My post certainly wasn't intended to "catch"  LOL!   :)  I was deployed for two tours and was familiar with the standards they are put under.  With his history in previous news (Murrah), I wasn't surprised.  IMHO, I think he was lucky not to have the snot beat out of him and left tied to a stump.

With respect to information, lawyers can do a much better job with the details than I can, but I think it boils down to both what you are legally "oathed" to do, who the originator is (they signed the 312 in your example, not you), and the actual intent of the act when measured against the first two - an acid test.  For the military people, the NDA (SF 312) is the first part of the triad.  It is a legal record that you are briefed (and understand) your responsibilities - and does spell out the possible penalties.  As CAP members, you have signed no such equivalent (clicking on a web page button does not count).  Any "threats" of prosecution or legal action to someone who does release something like frequencies has no tangable teeth.  But the process within CAP does.  So while you most likely cannot be prosecuted or charged legally (as I have heard several members say, and patiently endure my drivel about it - LOL), CAP can darned sure issue suspension or termination - because it's well under the conditions of membership, and ultimately falls under the authority of the wing commanders (the membership priveledge vs right argument).

The AF (DoD) does not have jurisdiction over you as they do with military members.  Any yahoo can (and I expect they will) post wing frequencies.  You have no authority to force them to do anything.

Besides, some additional civil liberty arguments can be made that the moment a repeater is radiating, you're open broadcasting the frequency anyway.

I'm definately not advocating going against the FOUO policy letter and blabbing info.  I'm just being honest about the legal facts.  The frequencies WILL be available on google within days, and to assume otherwise is pretty absurd.  As a member, I follow the policy letter, say "sorry, can't help you", and press on to more important things that I can control.

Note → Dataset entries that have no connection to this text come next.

-- pv_equiv track=rewrite | github.com/luyihsien/leetcodepy | 151/1..py | numSmallerByFrequency
-- ===== SOURCE A (Python) =====
-- def numSmallerByFrequency(queries, words):
--     c=[i.count(min(i)) for i in words]
--     c.sort(reverse=True)
--     d=[i.count(min(i)) for i in queries]
--     n=len(d)
--     ans=[]
--     for i in range(n):
--         res=0
--         for j in c:
--             if d[i]<j:
--                 res+=1
--             else:
--                 break
--         if res>=0:
--             ans.append(res)
--     return ans
-- ===== SOURCE B (Python) =====
-- def numSmallerByFrequency(queries, words):
--     # sort the word frequencies once, then answer each query by binary search
--     ws = sorted(w.count(min(w)) for w in words)
--     n = len(ws)
--     out = []
--     for q in queries:
--         fq = q.count(min(q))
--         lo, hi = 0, n
--         while lo < hi:
--             mid = (lo + hi) // 2
--             if ws[mid] <= fq:
--                 lo = mid + 1
--             else:
--                 hi = mid
--         out.append(n - lo)
--     return out
-- ===== Notes on version B (the rewrite author's own statement) =====
-- stated objective: faster
-- what changed: A scans the descending-sorted frequency list linearly for every query; B sorts the word frequencies ascending once and answers each query with a hand-written binary search (count of frequencies > query's = n - upper bound index).
import Mathlib
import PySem

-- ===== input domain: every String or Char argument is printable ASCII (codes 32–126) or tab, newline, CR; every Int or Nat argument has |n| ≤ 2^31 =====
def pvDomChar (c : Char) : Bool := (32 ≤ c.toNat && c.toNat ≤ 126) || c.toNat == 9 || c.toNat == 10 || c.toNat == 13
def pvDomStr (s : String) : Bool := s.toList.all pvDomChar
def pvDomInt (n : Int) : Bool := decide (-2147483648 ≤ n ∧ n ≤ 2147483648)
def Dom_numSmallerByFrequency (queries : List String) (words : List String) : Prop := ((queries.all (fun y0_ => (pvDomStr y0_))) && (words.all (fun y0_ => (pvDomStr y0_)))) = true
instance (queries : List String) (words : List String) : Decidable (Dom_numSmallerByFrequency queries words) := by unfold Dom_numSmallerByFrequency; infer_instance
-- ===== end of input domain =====

-- B replaces A's per-query linear scan of the descending-sorted frequency list by one
-- ascending sort plus a binary search per query (objective: faster, asymptotic).

-- ===== PORT A =====
-- i.count(min(i)): min over the characters of i, then count of that character.
-- min("") raises ValueError in Python; the 'none' branch (value 0) is unreachable under Pre_.
def pvFreqA (s : String) : Int :=
  match PySem.List.min? s.toList (fun c => c) with
  | some m => (s.toList.count m : Int)
  | none => 0

-- the inner 'for j in c: if d[i]<j: res+=1 else: break' loop
def pvLoopA (q : Int) : List Int → Int
  | [] => 0
  | j :: rest => if q < j then 1 + pvLoopA q rest else 0

-- A iterates i over range(len(d)) reading d[i]; folding over d in order visits the same values.
def numSmallerByFrequency (queries : List String) (words : List String) : List Int :=
  let c := PySem.List.sorted (words.map pvFreqA) (fun x => x) true
  let d := queries.map pvFreqA
  d.foldl (fun ans di =>
    let res := pvLoopA di c
    if 0 ≤ res then ans ++ [res] else ans) []

-- ===== PORT B =====
-- same per-string frequency as Source B's 'q.count(min(q))'
def pvFreqB (s : String) : Int :=
  match PySem.List.min? s.toList (fun c => c) with
  | some m => (s.toList.count m : Int)
  | none => 0

-- Source B's 'while lo < hi' binary search; ws[mid] is in range (lo ≤ mid < hi ≤ len ws)
-- so getD's default 0 is never read.
-- the fuel (hi - lo at the call) is only a structural-termination device: each
-- iteration shrinks hi - lo, so the fuel never runs out.
def pvBSAux (ws : List Int) (fq : Int) : Nat → Nat → Nat → Nat
  | 0, lo, _ => lo
  | fuel + 1, lo, hi =>
    if lo < hi then
      let mid := (lo + hi) / 2
      if ws.getD mid 0 ≤ fq then pvBSAux ws fq fuel (mid + 1) hi
      else pvBSAux ws fq fuel lo mid
    else lo

def pvBS (ws : List Int) (fq : Int) (lo hi : Nat) : Nat :=
  pvBSAux ws fq (hi - lo) lo hi

def numSmallerByFrequency_alt (queries : List String) (words : List String) : List Int :=
  let ws := PySem.List.sorted (words.map pvFreqB) (fun x => x) false
  let n := ws.length
  queries.foldl (fun out q =>
    let fq := pvFreqB q
    let lo := pvBS ws fq 0 n
    out ++ [(n : Int) - (lo : Int)]) []

-- ===== PRECONDITION & SPEC =====
-- Pre_ excludes exactly the inputs where Python A raises: min('') is a ValueError,
-- so every query and every word must be a nonempty string.
def Pre_numSmallerByFrequency (queries : List String) (words : List String) : Prop :=
  (∀ s ∈ queries, s ≠ "") ∧ (∀ s ∈ words, s ≠ "")
instance (queries : List String) (words : List String) : Decidable (Pre_numSmallerByFrequency queries words) := by unfold Pre_numSmallerByFrequency; infer_instance

def pvWitness_numSmallerByFrequency : List String × List String := (["cbd"], ["zaaaz", "bbb"])

def Spec_numSmallerByFrequency (queries : List String) (words : List String) (out : List Int) : Prop := out = numSmallerByFrequency_alt queries words
instance (queries : List String) (words : List String) (out : List Int) : Decidable (Spec_numSmallerByFrequency queries words out) := by unfold Spec_numSmallerByFrequency; infer_instance

-- ===== CLAIM (what is proved, stated in full; the proofs are below) =====
def Claim_equal_numSmallerByFrequency : Prop := ∀ (queries : List String) (words : List String), Dom_numSmallerByFrequency queries words → Pre_numSmallerByFrequency queries words → Spec_numSmallerByFrequency queries words (numSmallerByFrequency queries words)

-- ===== LEMMAS AND PROOFS =====

-- A's break-loop on a descending-sorted list counts all the elements greater than q.
theorem pvLoopA_eq_countP (q : Int) (c : List Int)
    (hc : List.Pairwise (fun a b => b ≤ a) c) :
    pvLoopA q c = (c.countP (fun j => decide (q < j)) : Int) := by
  induction c with
  | nil => simp [pvLoopA]
  | cons j rest ih =>
    rcases List.pairwise_cons.mp hc with ⟨h1, h2⟩
    by_cases hq : q < j
    · rw [List.countP_cons_of_pos (by simpa using hq)]
      simp [pvLoopA, hq, ih h2]; ring
    · have hz : rest.countP (fun j => decide (q < j)) = 0 := by
        apply List.countP_eq_zero.mpr
        intro x hx
        have := h1 x hx
        simp; omega
      rw [List.countP_cons_of_neg (by simpa using hq)]
      simp [pvLoopA, hq, hz]

theorem pvLoopA_nonneg (q : Int) (c : List Int) : 0 ≤ pvLoopA q c := by
  induction c with
  | nil => simp [pvLoopA]
  | cons j rest ih =>
    by_cases hq : q < j
    · simp [pvLoopA, hq]; omega
    · simp [pvLoopA, hq]

-- an ascending-sorted list is index-monotone
theorem sorted_getElem_mono (ws : List Int)
    (hs : List.Pairwise (fun a b => a ≤ b) ws)
    {i j : Nat} (hij : i ≤ j) (hj : j < ws.length) : ws[i]'(by omega) ≤ ws[j] := by
  rcases Nat.lt_or_ge i j with h | h
  · exact List.pairwise_iff_getElem.mp hs i j (by omega) hj h
  · have : i = j := by omega
    subst this; rfl

-- Source B's binary search, characterised: every index below the result holds a value ≤ fq,
-- every index at or above it a value > fq.
theorem pvBSAux_char (ws : List Int) (fq : Int)
    (hs : List.Pairwise (fun a b => a ≤ b) ws) :
    ∀ fuel lo hi, hi - lo ≤ fuel → lo ≤ hi → hi ≤ ws.length →
    (∀ i, i < lo → ∀ h : i < ws.length, ws[i] ≤ fq) →
    (∀ i, hi ≤ i → ∀ h : i < ws.length, fq < ws[i]) →
    pvBSAux ws fq fuel lo hi ≤ ws.length ∧
    (∀ i, (h : i < ws.length) → i < pvBSAux ws fq fuel lo hi → ws[i] ≤ fq) ∧
    (∀ i, (h : i < ws.length) → pvBSAux ws fq fuel lo hi ≤ i → fq < ws[i]) := by
  intro fuel
  induction fuel with
  | zero =>
    intro lo hi hf hlo hhi hbelow habove
    have : lo = hi := by omega
    subst this
    simp only [pvBSAux]
    exact ⟨by omega,
      fun i h hilo => hbelow i hilo h,
      fun i h hloi => habove i (by omega) h⟩
  | succ fuel ih =>
    intro lo hi hf hlo hhi hbelow habove
    by_cases hlt : lo < hi
    · rw [pvBSAux]
      by_cases hmid : ws.getD ((lo + hi) / 2) 0 ≤ fq
      · simp only [if_pos hlt, if_pos hmid]
        refine ih _ _ (by omega) (by omega) hhi ?_ habove
        intro i hi' h
        have hmr : (lo + hi) / 2 < ws.length := by omega
        have hle : ws[i]'h ≤ ws[(lo + hi) / 2]'hmr :=
          sorted_getElem_mono ws hs (by omega) hmr
        have := List.getD_eq_getElem ws 0 hmr
        omega
      · simp only [if_pos hlt, if_neg hmid]
        refine ih _ _ (by omega) (by omega) (by omega) hbelow ?_
        intro i hmi h
        have hmr : (lo + hi) / 2 < ws.length := by omega
        have hge : ws[(lo + hi) / 2]'hmr ≤ ws[i]'h :=
          sorted_getElem_mono ws hs hmi h
        have := List.getD_eq_getElem ws 0 hmr
        omega
    · rw [pvBSAux]; simp only [if_neg hlt]
      exact ⟨by omega,
        fun i h hilo => hbelow i hilo h,
        fun i h hloi => habove i (by omega) h⟩

theorem pvBS_char (ws : List Int) (fq : Int)
    (hs : List.Pairwise (fun a b => a ≤ b) ws) :
    ∀ lo hi, lo ≤ hi → hi ≤ ws.length →
    (∀ i, i < lo → ∀ h : i < ws.length, ws[i] ≤ fq) →
    (∀ i, hi ≤ i → ∀ h : i < ws.length, fq < ws[i]) →
    pvBS ws fq lo hi ≤ ws.length ∧
    (∀ i, (h : i < ws.length) → i < pvBS ws fq lo hi → ws[i] ≤ fq) ∧
    (∀ i, (h : i < ws.length) → pvBS ws fq lo hi ≤ i → fq < ws[i]) := by
  intro lo hi hlo hhi hbelow habove
  exact pvBSAux_char ws fq hs (hi - lo) lo hi (le_refl _) hlo hhi hbelow habove


-- countP of a predicate that is false exactly on the first r indices
theorem countP_of_split (p : Int → Bool) :
    ∀ (ws : List Int) (r : Nat), r ≤ ws.length →
    (∀ i, (h : i < ws.length) → i < r → ¬ p ws[i]) →
    (∀ i, (h : i < ws.length) → r ≤ i → p ws[i]) →
    ws.countP p = ws.length - r := by
  intro ws
  induction ws with
  | nil =>
    intro r hr _ _
    have hr0 : r = 0 := by simpa using hr
    subst hr0; simp
  | cons x t ih =>
    intro r hr hlow hhigh
    cases r with
    | zero =>
      have hx : p x := hhigh 0 (by simp) (by omega)
      rw [List.countP_cons_of_pos hx]
      have := ih 0 (by omega) (by omega)
        (fun i h _ => by simpa using hhigh (i + 1) (by simpa using Nat.succ_lt_succ h) (by omega))
      simp at this ⊢; omega
    | succ r' =>
      have hx : ¬ p x := hlow 0 (by simp) (by omega)
      rw [List.countP_cons_of_neg hx]
      have := ih r' (by simpa using hr)
        (fun i h hir => by simpa using hlow (i + 1) (by simpa using Nat.succ_lt_succ h) (by omega))
        (fun i h hri => by simpa using hhigh (i + 1) (by simpa using Nat.succ_lt_succ h) (by omega))
      simp at this ⊢; omega

-- per-query agreement: A's break-scan of the descending list equals n minus B's search result
theorem per_query_eq (q : Int) (freqs : List Int) :
    pvLoopA q (PySem.List.sorted freqs (fun x => x) true)
      = ((PySem.List.sorted freqs (fun x => x) false).length : Int)
        - (pvBS (PySem.List.sorted freqs (fun x => x) false) q 0
             (PySem.List.sorted freqs (fun x => x) false).length : Int) := by
  set c := PySem.List.sorted freqs (fun x => x) true with hcdef
  set ws := PySem.List.sorted freqs (fun x => x) false with hwdef
  have hcdesc : List.Pairwise (fun a b => b ≤ a) c := by
    simpa using PySem.List.sorted_pairwise_rev (xs := freqs) (key := fun x => x)
  have hwasc : List.Pairwise (fun a b => a ≤ b) ws := by
    simpa using PySem.List.sorted_pairwise (xs := freqs) (key := fun x => x)
  have hperm : c.Perm ws :=
    (PySem.List.sorted_perm (xs := freqs) (key := fun x => x) (rev := true)).trans
      (PySem.List.sorted_perm (xs := freqs) (key := fun x => x) (rev := false)).symm
  set r := pvBS ws q 0 ws.length with hrdef
  obtain ⟨hrle, hbelow, habove⟩ :=
    pvBS_char ws q hwasc 0 ws.length (by omega) (le_refl _)
      (by omega) (fun i hi h => by omega)
  have hcount : ws.countP (fun j => decide (q < j)) = ws.length - r := by
    apply countP_of_split _ ws r hrle
    · intro i h hir
      have := hbelow i h hir
      simp; omega
    · intro i h hri
      have := habove i h hri
      simpa using this
  rw [pvLoopA_eq_countP q c hcdesc, hperm.countP_eq, hcount]
  have : r ≤ ws.length := hrle
  push_cast [Nat.cast_sub this]
  ring

-- the two output-building folds produce the same list from any accumulator
theorem folds_eq (words : List String) :
    ∀ (qs : List String) (acc : List Int),
    (qs.map pvFreqA).foldl (fun ans di =>
        let res := pvLoopA di (PySem.List.sorted (words.map pvFreqA) (fun x => x) true)
        if 0 ≤ res then ans ++ [res] else ans) acc
    = qs.foldl (fun out q =>
        let fq := pvFreqB q
        let lo := pvBS (PySem.List.sorted (words.map pvFreqB) (fun x => x) false) fq 0
            (PySem.List.sorted (words.map pvFreqB) (fun x => x) false).length
        out ++ [((PySem.List.sorted (words.map pvFreqB) (fun x => x) false).length : Int) - (lo : Int)]) acc := by
  intro qs
  have hfreq : pvFreqB = pvFreqA := rfl
  induction qs with
  | nil => intro acc; rfl
  | cons q qs ih =>
    intro acc
    simp only [List.map_cons, List.foldl_cons]
    rw [if_pos (pvLoopA_nonneg _ _), hfreq]
    rw [per_query_eq (pvFreqA q) (words.map pvFreqA)]
    exact ih _

-- ===== VERDICT (by name: the statement is the Claim_ definition above) =====
theorem numSmallerByFrequency_spec : Claim_equal_numSmallerByFrequency := by
  intro queries words _ _
  unfold Spec_numSmallerByFrequency numSmallerByFrequency numSmallerByFrequency_alt
  exact folds_eq words queries []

Again, just my $0.02 thoughts.....


GerryRiv went through embed training and spilled it anyway, so thanks for pointing that out (and for pointing out that I didn't). A journalist who agrees not to reveal certain sensitive information (be it off the record, deep background, whatever) has to stand by that agreement.
As a newspaper editor in real life, I know that if confidential information is revealed by an authoritative source (without an agreement, mind you) and I print it, the liability doesn't fall on my shoulders. Of course, I'm going to intensely grill a reporter to ensure my butt's covered.
In much the same way, liability doesn't fall on someone who publishes freqs and other guarded information on the Web after finding it through totally legal means.
When I said CAP NHQ can persuade Web site owners to take down sensitive information, it's no different than following up with someone to get a nondisclosure statement signed. Of course, it's like trying to stop leaks in a sieve, one hole at a time....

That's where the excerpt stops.